Stored data:
╭──

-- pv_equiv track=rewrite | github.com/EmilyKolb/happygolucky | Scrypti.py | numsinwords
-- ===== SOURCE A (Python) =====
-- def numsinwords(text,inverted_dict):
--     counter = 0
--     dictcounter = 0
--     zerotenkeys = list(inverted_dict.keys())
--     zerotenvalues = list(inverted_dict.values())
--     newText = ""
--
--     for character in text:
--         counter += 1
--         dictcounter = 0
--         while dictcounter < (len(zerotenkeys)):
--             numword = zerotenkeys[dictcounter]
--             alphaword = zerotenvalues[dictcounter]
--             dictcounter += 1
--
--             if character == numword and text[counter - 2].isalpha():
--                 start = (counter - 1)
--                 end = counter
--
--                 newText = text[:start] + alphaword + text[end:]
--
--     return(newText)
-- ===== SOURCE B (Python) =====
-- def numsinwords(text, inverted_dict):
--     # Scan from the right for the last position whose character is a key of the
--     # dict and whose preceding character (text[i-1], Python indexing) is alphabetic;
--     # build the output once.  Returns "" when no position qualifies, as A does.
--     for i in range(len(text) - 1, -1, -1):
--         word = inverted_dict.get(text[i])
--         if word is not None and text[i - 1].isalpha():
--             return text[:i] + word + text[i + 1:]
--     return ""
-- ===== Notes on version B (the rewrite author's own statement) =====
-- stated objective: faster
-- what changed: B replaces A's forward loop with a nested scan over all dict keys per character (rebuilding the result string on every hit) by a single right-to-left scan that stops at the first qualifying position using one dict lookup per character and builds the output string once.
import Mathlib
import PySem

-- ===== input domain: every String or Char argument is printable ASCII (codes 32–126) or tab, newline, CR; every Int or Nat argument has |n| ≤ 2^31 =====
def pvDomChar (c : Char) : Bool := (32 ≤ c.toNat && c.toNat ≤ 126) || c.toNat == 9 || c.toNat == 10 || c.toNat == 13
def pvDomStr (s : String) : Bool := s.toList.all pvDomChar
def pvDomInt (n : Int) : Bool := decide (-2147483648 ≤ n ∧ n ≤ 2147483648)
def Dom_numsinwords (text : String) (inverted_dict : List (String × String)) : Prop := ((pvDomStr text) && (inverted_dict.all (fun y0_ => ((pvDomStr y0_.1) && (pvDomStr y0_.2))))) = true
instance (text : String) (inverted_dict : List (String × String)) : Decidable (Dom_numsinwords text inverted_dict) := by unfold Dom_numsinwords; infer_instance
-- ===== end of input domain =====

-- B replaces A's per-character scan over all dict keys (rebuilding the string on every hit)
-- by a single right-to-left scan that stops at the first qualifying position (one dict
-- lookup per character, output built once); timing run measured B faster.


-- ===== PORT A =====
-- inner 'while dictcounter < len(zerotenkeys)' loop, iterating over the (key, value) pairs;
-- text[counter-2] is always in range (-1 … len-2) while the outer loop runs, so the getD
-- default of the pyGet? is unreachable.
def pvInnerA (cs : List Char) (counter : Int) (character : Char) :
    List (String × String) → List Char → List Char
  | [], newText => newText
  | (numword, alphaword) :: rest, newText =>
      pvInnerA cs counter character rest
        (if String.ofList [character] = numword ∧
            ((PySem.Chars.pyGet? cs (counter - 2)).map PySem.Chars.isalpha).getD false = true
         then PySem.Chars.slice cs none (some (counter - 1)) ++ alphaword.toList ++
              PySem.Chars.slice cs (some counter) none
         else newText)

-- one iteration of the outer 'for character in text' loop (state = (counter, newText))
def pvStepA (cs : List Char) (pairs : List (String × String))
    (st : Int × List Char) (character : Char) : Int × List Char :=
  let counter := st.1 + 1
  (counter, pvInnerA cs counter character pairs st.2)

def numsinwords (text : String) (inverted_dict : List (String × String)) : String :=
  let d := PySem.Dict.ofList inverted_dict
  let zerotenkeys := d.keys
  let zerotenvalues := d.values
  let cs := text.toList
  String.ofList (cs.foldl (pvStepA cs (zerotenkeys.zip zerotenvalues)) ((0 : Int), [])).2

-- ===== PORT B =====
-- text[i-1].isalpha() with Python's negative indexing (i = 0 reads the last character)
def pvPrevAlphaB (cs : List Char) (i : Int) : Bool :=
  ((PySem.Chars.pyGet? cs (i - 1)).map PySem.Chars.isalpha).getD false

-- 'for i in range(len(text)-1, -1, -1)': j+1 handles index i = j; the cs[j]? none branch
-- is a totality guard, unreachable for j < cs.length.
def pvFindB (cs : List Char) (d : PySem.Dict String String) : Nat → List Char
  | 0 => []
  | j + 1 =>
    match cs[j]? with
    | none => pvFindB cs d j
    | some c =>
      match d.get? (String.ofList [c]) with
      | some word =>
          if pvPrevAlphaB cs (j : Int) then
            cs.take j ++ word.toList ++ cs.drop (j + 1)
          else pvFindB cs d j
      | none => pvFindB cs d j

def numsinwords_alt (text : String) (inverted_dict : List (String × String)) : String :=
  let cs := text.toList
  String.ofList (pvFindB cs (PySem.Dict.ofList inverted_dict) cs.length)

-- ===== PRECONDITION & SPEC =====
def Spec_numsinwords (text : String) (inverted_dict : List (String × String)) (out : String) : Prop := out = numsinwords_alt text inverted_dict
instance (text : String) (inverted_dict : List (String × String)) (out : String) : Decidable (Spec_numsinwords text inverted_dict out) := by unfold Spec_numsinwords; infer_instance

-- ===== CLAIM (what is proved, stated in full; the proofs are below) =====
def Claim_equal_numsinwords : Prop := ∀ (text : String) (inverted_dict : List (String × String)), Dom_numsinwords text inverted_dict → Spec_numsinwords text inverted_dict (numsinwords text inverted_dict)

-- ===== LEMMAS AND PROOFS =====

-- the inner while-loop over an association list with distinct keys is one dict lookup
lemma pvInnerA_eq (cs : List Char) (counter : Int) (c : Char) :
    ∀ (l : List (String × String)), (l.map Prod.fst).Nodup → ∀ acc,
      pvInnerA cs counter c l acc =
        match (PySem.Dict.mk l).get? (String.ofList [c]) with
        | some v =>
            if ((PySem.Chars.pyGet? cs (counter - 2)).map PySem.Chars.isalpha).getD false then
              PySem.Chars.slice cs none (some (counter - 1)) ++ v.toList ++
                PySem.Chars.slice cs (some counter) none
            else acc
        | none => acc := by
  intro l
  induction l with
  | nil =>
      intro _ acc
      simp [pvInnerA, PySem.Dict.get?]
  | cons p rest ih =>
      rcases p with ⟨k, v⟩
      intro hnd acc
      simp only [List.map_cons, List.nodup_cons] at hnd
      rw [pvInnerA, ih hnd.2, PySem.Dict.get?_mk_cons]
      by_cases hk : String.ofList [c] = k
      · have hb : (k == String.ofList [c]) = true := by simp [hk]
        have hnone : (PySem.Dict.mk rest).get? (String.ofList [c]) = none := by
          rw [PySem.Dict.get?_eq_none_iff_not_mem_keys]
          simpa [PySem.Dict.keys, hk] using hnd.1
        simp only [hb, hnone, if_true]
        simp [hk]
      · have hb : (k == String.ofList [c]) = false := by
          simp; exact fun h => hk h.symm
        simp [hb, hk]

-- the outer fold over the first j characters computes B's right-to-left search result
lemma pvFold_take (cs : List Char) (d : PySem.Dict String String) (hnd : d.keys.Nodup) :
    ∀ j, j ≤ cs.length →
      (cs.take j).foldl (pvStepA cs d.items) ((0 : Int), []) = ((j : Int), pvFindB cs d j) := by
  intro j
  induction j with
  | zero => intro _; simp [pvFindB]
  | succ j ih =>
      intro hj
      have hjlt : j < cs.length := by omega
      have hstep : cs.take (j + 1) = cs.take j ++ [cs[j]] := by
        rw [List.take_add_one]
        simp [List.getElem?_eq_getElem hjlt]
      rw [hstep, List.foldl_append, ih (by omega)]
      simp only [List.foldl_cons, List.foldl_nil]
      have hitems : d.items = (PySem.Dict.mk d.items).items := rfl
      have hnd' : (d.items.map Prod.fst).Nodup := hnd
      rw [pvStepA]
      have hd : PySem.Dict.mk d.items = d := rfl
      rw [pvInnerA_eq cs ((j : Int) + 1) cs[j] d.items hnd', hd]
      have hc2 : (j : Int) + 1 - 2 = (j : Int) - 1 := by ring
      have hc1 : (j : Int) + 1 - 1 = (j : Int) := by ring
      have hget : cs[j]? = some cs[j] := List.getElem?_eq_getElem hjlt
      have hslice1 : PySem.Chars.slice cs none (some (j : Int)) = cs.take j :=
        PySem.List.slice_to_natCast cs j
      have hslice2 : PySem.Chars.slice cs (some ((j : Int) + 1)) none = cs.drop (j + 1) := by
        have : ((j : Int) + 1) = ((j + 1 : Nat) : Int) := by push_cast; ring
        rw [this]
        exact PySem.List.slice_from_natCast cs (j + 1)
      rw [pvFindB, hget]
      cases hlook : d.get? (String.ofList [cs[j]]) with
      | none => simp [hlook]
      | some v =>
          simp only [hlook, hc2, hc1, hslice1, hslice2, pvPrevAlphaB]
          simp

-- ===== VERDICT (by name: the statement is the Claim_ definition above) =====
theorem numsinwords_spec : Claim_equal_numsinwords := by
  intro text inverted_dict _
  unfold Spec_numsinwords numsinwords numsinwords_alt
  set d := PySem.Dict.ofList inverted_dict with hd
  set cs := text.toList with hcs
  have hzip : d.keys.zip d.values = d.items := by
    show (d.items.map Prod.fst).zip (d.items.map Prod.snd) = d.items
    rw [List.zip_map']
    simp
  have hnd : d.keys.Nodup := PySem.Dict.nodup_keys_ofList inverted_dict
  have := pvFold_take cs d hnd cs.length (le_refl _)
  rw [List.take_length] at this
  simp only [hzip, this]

╰──

**What you should do**:
Determine which lines above include the word "while", and report those lines in full.

**Task answer**:
--         while dictcounter < (len(zerotenkeys)):
-- inner 'while dictcounter < len(zerotenkeys)' loop, iterating over the (key, value) pairs;
-- text[counter-2] is always in range (-1 … len-2) while the outer loop runs, so the getD
-- the inner while-loop over an association list with distinct keys is one dict lookup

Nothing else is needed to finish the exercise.